On the other hand, spokespersons from the travel and tourism industry have lobbied governments to find new ways to run tests to save industries and allow people to travel safely. .
“We have to find a way to reopen the ‘red countries’,” said John Holland-Kaye, managing director of Heathrow Airport. The telegraph. âTesting is the only viable way to do it in the absence of a vaccine. Many Red List countries have millions of people who do not have the disease and cannot travel. This slows down economic recovery.
The virus, here to stay
The consensus among scientists is that the virus is widespread among the world’s population and has so far spread to 188 countries. What we are seeing are “essentially localized peaks or a localized return of a large number of cases,” according to Linda Bauld, professor of public health at the University of Edinburgh, in The Guardian.

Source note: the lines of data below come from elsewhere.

-- pv_equiv track=rewrite | github.com/vn6295337/intelligent-model-selector | selector-service/refresh_model_aa_mapping.py | match_provider_slug_to_aa_slug
-- ===== SOURCE A (Python) =====
-- def match_provider_slug_to_aa_slug(provider_slug, inference_provider, aa_slugs):
--     """
--     Attempt to match provider_slug to aa_slug
--
--     Matching strategies:
--     1. Exact match: provider_slug == aa_slug
--     2. Suffix match: aa_slug ends with provider_slug
--     3. Contains match: provider_slug in aa_slug
--     """
--     provider_slug_lower = provider_slug.lower()
--
--     # Strategy 1: Exact match
--     if provider_slug_lower in [slug.lower() for slug in aa_slugs]:
--         return next(slug for slug in aa_slugs if slug.lower() == provider_slug_lower)
--
--     # Strategy 2: Suffix match (e.g., "llama-3.1-8b-instant" matches "meta-llama-3.1-8b-instant")
--     for aa_slug in aa_slugs:
--         if aa_slug.lower().endswith(provider_slug_lower):
--             return aa_slug
--
--     # Strategy 3: Contains match (e.g., "gpt-4o" in "gpt-4o-2024-05-13")
--     for aa_slug in aa_slugs:
--         if provider_slug_lower in aa_slug.lower():
--             return aa_slug
--
--     return None
-- ===== SOURCE B (Python) =====
-- def match_provider_slug_to_aa_slug(provider_slug, inference_provider, aa_slugs):
--     pl = provider_slug.lower()
--     exact = None
--     suffix = None
--     contains = None
--     for slug in aa_slugs:
--         low = slug.lower()
--         if exact is None and low == pl:
--             exact = slug
--         if suffix is None and low.endswith(pl):
--             suffix = slug
--         if contains is None and pl in low:
--             contains = slug
--     if exact is not None:
--         return exact
--     if suffix is not None:
--         return suffix
--     return contains
-- ===== Notes on version B (the rewrite author's own statement) =====
-- stated objective: simpler
-- what changed: Replaces A's three priority-ordered scans (and the redundant list-comprehension membership re-scan in strategy 1) with a single pass that records the first exact, first suffix and first contains match in three accumulators, then returns them in priority order.
import Mathlib
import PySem

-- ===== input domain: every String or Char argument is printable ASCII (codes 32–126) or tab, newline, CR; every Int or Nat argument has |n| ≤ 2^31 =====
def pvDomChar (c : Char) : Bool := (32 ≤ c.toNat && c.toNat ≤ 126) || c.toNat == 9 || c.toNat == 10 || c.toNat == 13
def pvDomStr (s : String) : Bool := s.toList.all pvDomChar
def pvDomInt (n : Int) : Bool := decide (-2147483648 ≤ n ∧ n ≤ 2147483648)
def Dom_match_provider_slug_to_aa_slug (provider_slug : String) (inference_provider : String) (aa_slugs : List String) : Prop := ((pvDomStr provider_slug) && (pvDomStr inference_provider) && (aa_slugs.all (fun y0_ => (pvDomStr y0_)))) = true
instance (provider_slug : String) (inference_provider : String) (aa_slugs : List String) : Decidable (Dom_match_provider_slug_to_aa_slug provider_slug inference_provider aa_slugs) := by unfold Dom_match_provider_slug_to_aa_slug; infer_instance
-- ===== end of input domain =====

-- B replaces A's three priority-ordered scans (plus the membership re-scan) with one pass
-- holding first-exact / first-suffix / first-contains accumulators (objective: simpler).

-- ===== PORT A =====
-- next(slug for slug in aa_slugs if slug.lower() == provider_slug_lower): first exact match
def pvANext (pl : String) : List String → Option String
  | [] => none
  | slug :: rest =>
    if PySem.Str.lower slug == pl then some slug else pvANext pl rest

-- Strategy 2 for-loop of A
def pvALoopSuffix (pl : String) : List String → Option String
  | [] => none
  | slug :: rest =>
    if PySem.Str.endswith (PySem.Str.lower slug) pl then some slug else pvALoopSuffix pl rest

-- Strategy 3 for-loop of A
def pvALoopContains (pl : String) : List String → Option String
  | [] => none
  | slug :: rest =>
    if PySem.Str.isIn pl (PySem.Str.lower slug) then some slug else pvALoopContains pl rest

def match_provider_slug_to_aa_slug (provider_slug : String) (inference_provider : String) (aa_slugs : List String) : Option String :=
  let pl := PySem.Str.lower provider_slug
  -- Strategy 1: membership in the lowered list comprehension, then the next(...) re-scan
  if (aa_slugs.map (fun slug => PySem.Str.lower slug)).contains pl then
    pvANext pl aa_slugs
  else
    match pvALoopSuffix pl aa_slugs with
    | some s => some s
    | none => pvALoopContains pl aa_slugs

-- ===== PORT B =====
def pvBStep (pl : String) (st : Option String × Option String × Option String) (slug : String) : Option String × Option String × Option String :=
  let low := PySem.Str.lower slug
  let e := if st.1.isNone && (low == pl) then some slug else st.1
  let s := if st.2.1.isNone && PySem.Str.endswith low pl then some slug else st.2.1
  let c := if st.2.2.isNone && PySem.Str.isIn pl low then some slug else st.2.2
  (e, s, c)

def match_provider_slug_to_aa_slug_alt (provider_slug : String) (inference_provider : String) (aa_slugs : List String) : Option String :=
  let pl := PySem.Str.lower provider_slug
  let st := aa_slugs.foldl (pvBStep pl) (none, none, none)
  match st.1 with
  | some e => some e
  | none =>
    match st.2.1 with
    | some s => some s
    | none => st.2.2

-- ===== PRECONDITION & SPEC =====
def Spec_match_provider_slug_to_aa_slug (provider_slug : String) (inference_provider : String) (aa_slugs : List String) (out : Option String) : Prop := out = match_provider_slug_to_aa_slug_alt provider_slug inference_provider aa_slugs
instance (provider_slug : String) (inference_provider : String) (aa_slugs : List String) (out : Option String) : Decidable (Spec_match_provider_slug_to_aa_slug provider_slug inference_provider aa_slugs out) := by unfold Spec_match_provider_slug_to_aa_slug; infer_instance

-- ===== CLAIM (what is proved, stated in full; the proofs are below) =====
def Claim_equal_match_provider_slug_to_aa_slug : Prop := ∀ (provider_slug : String) (inference_provider : String) (aa_slugs : List String), Dom_match_provider_slug_to_aa_slug provider_slug inference_provider aa_slugs → Spec_match_provider_slug_to_aa_slug provider_slug inference_provider aa_slugs (match_provider_slug_to_aa_slug provider_slug inference_provider aa_slugs)

-- ===== LEMMAS AND PROOFS =====

-- B's fold computes the first match of each of the three predicates (A's three scans).
theorem pvB_fold_char (pl : String) (l : List String) :
    ∀ (e s c : Option String),
      l.foldl (pvBStep pl) (e, s, c) =
        (e.or (pvANext pl l), s.or (pvALoopSuffix pl l), c.or (pvALoopContains pl l)) := by
  induction l with
  | nil => intro e s c; simp [pvANext, pvALoopSuffix, pvALoopContains]
  | cons h t ih =>
    intro e s c
    simp only [List.foldl_cons]
    rw [show pvBStep pl (e, s, c) h =
      ((if e.isNone && (PySem.Str.lower h == pl) then some h else e),
       (if s.isNone && PySem.Str.endswith (PySem.Str.lower h) pl then some h else s),
       (if c.isNone && PySem.Str.isIn pl (PySem.Str.lower h) then some h else c)) from rfl]
    rw [ih]
    simp only [pvANext, pvALoopSuffix, pvALoopContains]
    cases e <;> cases s <;> cases c <;>
      cases hb1 : (PySem.Str.lower h == pl) <;>
      cases hb2 : PySem.Str.endswith (PySem.Str.lower h) pl <;>
      cases hb3 : PySem.Str.isIn pl (PySem.Str.lower h) <;>
      simp only [hb1, hb2, hb3, Option.isNone_none, Option.isNone_some, Bool.true_and,
        Bool.false_and, Bool.and_true, Bool.and_false, if_true, if_false, Option.some_or,
        Option.none_or, Option.or_none] <;>
      rfl

-- Python's 'pl in [slug.lower() for slug in l]' membership test succeeds iff the next(...) scan finds a slug.
theorem pvA_contains_iff (pl : String) (l : List String) :
    (l.map (fun slug => PySem.Str.lower slug)).contains pl = (pvANext pl l).isSome := by
  induction l with
  | nil => rfl
  | cons h t ih =>
    by_cases hh : PySem.Str.lower h = pl
    · have h1 : (pl == PySem.Str.lower h) = true := by simp [hh]
      have h2 : (PySem.Str.lower h == pl) = true := by simp [hh]
      simp only [List.map_cons, List.contains_cons, pvANext, h1, h2, Bool.true_or, if_true]
      rfl
    · have h1 : (pl == PySem.Str.lower h) = false := by
        simp only [beq_eq_false_iff_ne, ne_eq]
        exact fun e => hh e.symm
      have h2 : (PySem.Str.lower h == pl) = false := by
        simp only [beq_eq_false_iff_ne, ne_eq]
        exact hh
      simp only [List.map_cons, List.contains_cons, pvANext, h1, h2, Bool.false_or, if_false]
      exact ih

-- ===== VERDICT (by name: the statement is the Claim_ definition above) =====
theorem match_provider_slug_to_aa_slug_spec : Claim_equal_match_provider_slug_to_aa_slug := by
  intro provider_slug inference_provider aa_slugs _
  unfold Spec_match_provider_slug_to_aa_slug
  unfold match_provider_slug_to_aa_slug match_provider_slug_to_aa_slug_alt
  simp only [pvB_fold_char, pvA_contains_iff, Option.none_or]
  set pl := PySem.Str.lower provider_slug
  cases hE : pvANext pl aa_slugs with
  | some x => simp [hE]
  | none => cases hS : pvALoopSuffix pl aa_slugs <;> simp [hE, hS]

From a WHO global perspective, the pandemic is a unique, significant and continuing to accelerate epidemic, with the global number doubling in the past six weeks.
The United States, for example, does not typically experience a second wave, according to this analysis, because the first wave never really stopped. “The virus is simply spreading to new populations or reappearing in places that let down too soon”, The Guardian reports. âWHO is looking at the global numbers and they continue to rise. So, as a pandemic, we are in the first wave. “
The organization says the Covid-19 pandemic is the most serious global health emergency it has ever declared. There have been five other global health emergencies: two outbreaks of Ebola, Zika, polio and swine flu, reports the BBC.
Globally, more than 16 million cases of Covid-19 have been reported since January, and more than 650,000 deaths.